* [Task material]:
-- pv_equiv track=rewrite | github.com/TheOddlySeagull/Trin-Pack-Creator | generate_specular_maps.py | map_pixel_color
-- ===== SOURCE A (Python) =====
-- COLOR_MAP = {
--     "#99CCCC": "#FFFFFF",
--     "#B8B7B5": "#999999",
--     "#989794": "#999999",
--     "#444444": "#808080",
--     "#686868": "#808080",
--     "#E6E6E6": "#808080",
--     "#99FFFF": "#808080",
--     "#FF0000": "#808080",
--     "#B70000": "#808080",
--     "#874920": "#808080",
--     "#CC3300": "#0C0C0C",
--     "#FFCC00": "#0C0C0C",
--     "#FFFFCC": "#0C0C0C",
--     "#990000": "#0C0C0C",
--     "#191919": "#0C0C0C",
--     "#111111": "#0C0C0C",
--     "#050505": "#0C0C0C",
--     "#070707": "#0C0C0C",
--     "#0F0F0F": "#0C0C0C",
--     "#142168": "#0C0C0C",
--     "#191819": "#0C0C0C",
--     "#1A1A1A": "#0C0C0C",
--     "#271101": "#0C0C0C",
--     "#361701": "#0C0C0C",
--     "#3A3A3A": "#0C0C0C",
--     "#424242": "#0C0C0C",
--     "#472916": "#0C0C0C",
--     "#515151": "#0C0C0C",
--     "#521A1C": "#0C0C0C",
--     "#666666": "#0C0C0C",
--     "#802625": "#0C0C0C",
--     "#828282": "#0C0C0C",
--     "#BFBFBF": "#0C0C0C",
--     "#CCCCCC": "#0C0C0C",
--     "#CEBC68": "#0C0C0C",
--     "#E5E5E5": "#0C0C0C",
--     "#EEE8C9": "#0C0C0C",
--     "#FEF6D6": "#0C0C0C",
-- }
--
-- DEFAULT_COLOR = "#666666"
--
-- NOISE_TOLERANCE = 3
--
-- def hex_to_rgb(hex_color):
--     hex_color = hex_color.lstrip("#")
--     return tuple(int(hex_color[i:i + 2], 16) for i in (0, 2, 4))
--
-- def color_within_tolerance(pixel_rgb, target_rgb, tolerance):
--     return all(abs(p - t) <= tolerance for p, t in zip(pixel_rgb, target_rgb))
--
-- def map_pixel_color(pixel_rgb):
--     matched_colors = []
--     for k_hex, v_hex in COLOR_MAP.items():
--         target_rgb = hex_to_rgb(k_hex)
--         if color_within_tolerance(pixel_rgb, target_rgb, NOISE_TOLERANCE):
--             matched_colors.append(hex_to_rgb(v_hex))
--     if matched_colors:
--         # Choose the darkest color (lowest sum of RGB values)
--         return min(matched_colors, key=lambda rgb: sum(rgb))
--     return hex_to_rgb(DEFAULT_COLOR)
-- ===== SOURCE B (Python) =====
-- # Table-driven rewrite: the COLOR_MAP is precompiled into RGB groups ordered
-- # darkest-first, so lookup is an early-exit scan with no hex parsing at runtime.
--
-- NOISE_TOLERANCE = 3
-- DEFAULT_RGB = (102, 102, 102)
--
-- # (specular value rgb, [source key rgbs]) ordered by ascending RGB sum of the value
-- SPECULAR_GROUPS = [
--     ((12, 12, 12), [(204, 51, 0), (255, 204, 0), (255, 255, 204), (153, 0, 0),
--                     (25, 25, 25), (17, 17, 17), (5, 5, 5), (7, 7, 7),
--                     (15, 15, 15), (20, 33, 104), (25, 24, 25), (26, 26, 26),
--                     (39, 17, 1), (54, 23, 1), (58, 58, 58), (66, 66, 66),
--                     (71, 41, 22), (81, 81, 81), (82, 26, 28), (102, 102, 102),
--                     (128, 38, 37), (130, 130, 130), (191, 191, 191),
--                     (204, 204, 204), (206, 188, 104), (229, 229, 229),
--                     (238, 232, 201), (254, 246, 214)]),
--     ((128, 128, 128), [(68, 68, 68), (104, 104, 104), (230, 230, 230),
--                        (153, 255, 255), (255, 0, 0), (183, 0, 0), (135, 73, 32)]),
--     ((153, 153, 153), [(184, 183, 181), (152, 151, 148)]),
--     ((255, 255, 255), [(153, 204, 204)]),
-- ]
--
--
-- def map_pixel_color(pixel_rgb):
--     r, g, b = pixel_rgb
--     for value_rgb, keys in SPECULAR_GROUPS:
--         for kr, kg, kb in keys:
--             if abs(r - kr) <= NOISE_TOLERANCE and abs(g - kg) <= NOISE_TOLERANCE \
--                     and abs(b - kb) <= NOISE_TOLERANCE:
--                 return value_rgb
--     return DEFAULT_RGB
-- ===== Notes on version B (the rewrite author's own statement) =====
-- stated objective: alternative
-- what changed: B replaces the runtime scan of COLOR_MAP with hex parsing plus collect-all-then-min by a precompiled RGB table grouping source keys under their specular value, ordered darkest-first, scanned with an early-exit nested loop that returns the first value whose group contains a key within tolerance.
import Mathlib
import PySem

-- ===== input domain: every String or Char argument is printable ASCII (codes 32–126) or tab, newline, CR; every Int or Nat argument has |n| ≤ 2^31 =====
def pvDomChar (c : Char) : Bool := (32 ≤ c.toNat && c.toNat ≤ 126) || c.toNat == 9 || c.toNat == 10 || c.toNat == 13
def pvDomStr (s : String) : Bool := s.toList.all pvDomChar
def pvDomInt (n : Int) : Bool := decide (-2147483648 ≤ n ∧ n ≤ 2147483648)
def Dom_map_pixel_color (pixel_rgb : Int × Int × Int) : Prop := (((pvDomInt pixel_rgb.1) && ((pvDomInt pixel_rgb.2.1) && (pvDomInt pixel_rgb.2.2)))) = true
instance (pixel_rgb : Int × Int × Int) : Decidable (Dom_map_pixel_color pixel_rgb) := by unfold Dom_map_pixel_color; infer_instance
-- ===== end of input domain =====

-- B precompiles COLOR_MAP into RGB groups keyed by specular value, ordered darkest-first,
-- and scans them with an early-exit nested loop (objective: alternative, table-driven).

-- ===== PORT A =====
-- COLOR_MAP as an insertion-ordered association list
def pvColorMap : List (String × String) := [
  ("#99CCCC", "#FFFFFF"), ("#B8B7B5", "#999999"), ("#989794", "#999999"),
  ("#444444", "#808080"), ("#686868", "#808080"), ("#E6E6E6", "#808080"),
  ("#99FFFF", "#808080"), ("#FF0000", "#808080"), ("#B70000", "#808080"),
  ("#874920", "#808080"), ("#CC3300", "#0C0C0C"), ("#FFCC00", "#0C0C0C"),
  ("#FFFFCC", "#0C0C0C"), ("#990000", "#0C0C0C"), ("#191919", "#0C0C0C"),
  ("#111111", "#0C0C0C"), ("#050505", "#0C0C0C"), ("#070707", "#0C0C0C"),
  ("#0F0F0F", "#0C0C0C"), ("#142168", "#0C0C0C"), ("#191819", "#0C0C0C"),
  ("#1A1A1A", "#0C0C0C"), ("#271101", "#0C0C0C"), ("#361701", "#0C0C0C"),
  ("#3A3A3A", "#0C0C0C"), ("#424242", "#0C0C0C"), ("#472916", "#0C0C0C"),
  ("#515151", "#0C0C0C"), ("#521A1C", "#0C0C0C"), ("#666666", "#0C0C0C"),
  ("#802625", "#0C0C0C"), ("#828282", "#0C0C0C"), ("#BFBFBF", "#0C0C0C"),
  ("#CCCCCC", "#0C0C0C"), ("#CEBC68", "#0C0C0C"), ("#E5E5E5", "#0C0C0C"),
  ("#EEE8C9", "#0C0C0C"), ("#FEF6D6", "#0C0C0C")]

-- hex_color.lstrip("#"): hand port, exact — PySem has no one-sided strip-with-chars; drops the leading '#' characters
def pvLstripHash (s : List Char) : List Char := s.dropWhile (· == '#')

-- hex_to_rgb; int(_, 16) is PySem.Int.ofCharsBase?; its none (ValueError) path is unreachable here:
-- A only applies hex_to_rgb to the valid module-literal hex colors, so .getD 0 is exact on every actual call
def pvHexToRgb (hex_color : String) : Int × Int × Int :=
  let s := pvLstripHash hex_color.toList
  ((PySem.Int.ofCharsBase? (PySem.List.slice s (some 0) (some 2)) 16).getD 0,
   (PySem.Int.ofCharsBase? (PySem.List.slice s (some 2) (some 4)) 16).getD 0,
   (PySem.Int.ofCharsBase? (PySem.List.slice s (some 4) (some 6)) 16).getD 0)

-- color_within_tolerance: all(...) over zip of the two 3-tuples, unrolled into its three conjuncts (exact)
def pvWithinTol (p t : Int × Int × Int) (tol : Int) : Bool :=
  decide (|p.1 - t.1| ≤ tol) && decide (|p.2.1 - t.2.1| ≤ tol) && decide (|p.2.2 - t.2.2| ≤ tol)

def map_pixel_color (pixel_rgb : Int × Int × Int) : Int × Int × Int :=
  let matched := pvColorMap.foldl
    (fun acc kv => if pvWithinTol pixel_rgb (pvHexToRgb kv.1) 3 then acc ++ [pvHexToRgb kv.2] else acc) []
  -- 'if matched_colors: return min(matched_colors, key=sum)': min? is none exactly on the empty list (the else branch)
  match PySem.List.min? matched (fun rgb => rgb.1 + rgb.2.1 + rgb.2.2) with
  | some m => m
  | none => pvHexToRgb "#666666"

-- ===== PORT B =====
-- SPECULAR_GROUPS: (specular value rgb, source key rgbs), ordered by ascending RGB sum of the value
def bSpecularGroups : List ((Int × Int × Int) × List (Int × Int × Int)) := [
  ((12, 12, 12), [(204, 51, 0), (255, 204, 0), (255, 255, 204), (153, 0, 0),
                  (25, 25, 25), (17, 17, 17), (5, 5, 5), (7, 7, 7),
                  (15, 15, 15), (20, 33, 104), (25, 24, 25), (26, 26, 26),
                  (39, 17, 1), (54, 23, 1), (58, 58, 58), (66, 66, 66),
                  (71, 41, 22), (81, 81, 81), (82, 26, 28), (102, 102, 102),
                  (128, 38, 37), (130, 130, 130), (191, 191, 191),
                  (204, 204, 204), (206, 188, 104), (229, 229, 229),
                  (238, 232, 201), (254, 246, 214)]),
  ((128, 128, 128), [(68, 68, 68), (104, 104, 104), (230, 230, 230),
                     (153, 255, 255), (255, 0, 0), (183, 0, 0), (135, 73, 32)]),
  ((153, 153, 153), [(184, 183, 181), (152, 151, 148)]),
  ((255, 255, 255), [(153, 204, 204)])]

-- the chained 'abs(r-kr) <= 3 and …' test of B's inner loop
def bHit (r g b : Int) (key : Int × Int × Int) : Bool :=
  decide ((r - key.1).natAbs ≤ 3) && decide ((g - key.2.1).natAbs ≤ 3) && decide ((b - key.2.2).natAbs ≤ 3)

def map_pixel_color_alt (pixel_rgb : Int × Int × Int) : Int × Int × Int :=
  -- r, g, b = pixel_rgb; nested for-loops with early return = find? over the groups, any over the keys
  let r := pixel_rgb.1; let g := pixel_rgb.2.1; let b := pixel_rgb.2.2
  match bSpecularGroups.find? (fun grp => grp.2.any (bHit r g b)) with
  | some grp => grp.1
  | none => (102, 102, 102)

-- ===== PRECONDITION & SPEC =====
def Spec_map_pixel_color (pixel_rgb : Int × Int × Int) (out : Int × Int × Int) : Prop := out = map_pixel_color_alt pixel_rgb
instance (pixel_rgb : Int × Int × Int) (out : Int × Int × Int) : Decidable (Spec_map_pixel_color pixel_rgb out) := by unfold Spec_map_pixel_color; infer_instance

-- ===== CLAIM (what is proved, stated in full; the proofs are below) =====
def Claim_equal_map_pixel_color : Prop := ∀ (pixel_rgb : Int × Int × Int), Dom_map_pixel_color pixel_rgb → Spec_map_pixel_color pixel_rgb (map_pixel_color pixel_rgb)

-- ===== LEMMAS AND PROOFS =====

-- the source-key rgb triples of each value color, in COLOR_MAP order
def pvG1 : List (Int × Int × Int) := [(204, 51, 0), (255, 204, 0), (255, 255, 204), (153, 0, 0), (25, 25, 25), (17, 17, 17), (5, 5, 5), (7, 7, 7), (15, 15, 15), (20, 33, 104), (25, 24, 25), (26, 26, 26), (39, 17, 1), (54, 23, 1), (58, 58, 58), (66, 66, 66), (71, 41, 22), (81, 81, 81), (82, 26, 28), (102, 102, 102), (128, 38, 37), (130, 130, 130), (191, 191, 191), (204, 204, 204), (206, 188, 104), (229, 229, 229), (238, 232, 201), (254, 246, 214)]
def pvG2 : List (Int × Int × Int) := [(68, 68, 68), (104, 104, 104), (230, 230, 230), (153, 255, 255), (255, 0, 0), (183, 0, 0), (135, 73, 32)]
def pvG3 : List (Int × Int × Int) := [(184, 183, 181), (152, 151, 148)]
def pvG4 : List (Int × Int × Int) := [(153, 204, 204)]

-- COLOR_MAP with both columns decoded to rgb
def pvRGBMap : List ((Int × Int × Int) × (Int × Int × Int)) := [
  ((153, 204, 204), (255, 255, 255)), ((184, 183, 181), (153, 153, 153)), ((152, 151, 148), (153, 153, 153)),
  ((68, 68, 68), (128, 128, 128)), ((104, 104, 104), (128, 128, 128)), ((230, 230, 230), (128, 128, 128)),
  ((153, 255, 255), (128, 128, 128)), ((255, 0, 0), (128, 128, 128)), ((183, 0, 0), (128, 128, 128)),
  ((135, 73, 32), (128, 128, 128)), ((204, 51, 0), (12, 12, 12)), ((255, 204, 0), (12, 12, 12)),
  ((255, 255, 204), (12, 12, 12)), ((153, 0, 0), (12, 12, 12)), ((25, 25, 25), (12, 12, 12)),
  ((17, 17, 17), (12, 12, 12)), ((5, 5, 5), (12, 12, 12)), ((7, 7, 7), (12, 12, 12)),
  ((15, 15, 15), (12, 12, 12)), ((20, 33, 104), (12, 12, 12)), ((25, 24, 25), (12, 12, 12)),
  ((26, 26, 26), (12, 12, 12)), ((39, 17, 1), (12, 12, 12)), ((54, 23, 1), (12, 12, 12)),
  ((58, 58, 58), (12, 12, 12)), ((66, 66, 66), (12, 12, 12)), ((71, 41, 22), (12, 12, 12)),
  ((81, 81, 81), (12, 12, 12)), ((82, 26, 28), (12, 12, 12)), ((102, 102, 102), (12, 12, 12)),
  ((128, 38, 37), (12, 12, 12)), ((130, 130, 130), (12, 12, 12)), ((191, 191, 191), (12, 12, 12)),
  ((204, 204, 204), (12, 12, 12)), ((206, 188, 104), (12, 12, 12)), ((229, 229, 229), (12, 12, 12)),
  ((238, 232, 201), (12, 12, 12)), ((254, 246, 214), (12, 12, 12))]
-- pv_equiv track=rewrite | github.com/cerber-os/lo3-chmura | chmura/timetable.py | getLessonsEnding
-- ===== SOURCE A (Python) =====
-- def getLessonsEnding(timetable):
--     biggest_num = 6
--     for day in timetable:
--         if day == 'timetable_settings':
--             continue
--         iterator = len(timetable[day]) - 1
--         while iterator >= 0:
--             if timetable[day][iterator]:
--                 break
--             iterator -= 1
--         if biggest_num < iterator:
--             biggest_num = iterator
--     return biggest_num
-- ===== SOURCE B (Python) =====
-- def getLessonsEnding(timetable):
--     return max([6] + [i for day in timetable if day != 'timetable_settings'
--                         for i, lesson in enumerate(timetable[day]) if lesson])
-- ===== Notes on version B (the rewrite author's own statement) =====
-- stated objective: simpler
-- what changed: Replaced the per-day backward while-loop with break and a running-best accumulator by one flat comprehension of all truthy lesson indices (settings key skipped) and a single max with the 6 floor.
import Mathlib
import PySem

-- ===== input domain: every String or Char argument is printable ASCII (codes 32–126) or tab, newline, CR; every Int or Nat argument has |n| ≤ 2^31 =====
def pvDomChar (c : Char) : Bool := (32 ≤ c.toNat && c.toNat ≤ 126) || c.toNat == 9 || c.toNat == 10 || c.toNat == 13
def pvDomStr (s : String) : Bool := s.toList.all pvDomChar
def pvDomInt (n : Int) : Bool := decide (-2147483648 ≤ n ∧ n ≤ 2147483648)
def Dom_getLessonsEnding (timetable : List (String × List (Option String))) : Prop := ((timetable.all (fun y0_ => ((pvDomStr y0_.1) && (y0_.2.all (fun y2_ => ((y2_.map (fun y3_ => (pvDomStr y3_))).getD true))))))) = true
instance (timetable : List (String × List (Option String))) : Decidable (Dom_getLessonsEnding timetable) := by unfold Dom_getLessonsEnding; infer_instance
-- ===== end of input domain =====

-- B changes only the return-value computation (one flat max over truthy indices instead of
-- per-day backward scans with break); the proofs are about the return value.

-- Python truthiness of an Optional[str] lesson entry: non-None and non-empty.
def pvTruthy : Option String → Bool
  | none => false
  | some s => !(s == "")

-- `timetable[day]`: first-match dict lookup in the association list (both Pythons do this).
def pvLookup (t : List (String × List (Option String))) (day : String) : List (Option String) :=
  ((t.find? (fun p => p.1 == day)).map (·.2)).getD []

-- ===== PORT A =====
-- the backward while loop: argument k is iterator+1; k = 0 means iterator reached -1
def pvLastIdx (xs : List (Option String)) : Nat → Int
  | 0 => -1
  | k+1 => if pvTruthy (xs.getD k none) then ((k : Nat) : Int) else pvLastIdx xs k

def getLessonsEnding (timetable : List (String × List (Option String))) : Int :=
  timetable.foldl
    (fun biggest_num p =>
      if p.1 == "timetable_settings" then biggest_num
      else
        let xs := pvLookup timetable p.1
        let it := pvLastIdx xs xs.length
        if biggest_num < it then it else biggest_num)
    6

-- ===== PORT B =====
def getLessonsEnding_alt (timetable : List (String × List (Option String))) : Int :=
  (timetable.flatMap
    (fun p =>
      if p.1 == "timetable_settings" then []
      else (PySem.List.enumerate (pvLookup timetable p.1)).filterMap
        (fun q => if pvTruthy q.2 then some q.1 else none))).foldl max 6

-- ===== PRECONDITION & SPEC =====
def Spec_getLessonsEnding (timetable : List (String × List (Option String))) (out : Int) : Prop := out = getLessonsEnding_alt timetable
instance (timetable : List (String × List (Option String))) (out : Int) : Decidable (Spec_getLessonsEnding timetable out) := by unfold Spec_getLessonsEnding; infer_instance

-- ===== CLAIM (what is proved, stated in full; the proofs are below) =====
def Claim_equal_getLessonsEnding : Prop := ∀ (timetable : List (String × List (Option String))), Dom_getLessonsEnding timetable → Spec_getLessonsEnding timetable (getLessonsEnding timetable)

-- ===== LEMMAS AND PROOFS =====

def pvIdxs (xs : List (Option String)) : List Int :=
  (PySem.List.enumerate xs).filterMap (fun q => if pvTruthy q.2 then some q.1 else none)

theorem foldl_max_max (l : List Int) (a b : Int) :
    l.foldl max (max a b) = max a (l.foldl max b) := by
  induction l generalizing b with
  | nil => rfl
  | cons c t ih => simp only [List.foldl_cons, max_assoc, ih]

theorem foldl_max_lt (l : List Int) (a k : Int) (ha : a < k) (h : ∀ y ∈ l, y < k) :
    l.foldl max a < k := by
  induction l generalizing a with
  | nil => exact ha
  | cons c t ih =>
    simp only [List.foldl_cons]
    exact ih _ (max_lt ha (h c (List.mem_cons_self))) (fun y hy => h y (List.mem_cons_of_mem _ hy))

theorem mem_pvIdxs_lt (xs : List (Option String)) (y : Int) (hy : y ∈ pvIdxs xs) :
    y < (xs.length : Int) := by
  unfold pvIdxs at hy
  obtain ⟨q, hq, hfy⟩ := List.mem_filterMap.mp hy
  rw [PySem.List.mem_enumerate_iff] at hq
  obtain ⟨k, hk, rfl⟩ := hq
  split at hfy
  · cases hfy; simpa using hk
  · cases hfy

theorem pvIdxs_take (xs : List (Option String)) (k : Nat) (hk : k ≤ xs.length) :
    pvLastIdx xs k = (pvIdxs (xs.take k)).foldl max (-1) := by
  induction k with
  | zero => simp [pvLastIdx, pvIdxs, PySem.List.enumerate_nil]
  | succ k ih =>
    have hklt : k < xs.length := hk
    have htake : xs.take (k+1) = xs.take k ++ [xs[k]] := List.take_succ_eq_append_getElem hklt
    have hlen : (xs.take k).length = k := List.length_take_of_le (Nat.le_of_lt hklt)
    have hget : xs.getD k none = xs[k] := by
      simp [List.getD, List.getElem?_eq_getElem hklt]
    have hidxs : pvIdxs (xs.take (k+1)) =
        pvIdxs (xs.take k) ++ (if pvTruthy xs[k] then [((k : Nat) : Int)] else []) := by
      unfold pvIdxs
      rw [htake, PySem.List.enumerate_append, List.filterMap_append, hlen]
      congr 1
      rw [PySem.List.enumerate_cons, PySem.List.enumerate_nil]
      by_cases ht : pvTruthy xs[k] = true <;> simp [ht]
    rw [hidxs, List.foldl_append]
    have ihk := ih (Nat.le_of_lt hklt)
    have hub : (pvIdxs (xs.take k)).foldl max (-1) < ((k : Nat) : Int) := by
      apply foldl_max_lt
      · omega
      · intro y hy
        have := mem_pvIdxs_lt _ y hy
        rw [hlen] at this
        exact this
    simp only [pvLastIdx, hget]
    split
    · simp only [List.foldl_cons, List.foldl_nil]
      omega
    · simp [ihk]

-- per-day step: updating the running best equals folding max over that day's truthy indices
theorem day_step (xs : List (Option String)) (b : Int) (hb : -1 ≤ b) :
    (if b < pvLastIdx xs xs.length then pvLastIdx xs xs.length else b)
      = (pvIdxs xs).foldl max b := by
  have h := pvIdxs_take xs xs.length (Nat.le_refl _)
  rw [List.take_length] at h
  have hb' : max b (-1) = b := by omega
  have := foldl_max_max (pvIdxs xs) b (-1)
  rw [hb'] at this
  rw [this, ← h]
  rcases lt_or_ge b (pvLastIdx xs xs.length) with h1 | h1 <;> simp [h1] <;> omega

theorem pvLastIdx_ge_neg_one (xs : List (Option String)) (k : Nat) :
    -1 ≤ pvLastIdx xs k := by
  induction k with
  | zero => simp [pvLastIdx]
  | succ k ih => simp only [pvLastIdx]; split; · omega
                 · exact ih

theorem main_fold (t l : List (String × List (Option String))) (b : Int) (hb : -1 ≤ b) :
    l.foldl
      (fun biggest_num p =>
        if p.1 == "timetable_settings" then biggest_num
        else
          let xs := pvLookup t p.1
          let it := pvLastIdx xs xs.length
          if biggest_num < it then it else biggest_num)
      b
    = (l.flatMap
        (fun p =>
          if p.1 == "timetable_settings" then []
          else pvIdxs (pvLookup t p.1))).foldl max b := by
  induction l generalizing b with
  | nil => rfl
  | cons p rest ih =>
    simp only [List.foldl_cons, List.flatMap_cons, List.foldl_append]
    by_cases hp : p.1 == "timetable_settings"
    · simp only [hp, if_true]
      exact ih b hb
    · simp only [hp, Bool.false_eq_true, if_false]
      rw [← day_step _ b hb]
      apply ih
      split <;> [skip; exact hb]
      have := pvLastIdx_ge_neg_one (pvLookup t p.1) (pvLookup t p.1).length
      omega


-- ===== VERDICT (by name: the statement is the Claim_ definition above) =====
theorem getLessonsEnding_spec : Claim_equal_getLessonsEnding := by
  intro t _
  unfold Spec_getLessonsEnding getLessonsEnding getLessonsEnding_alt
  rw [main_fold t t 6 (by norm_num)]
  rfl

* [Requirement]: Determine how many lines of the listing include the word "CCCCCC" and report nothing but the number.

* [Result of this exercise]: 2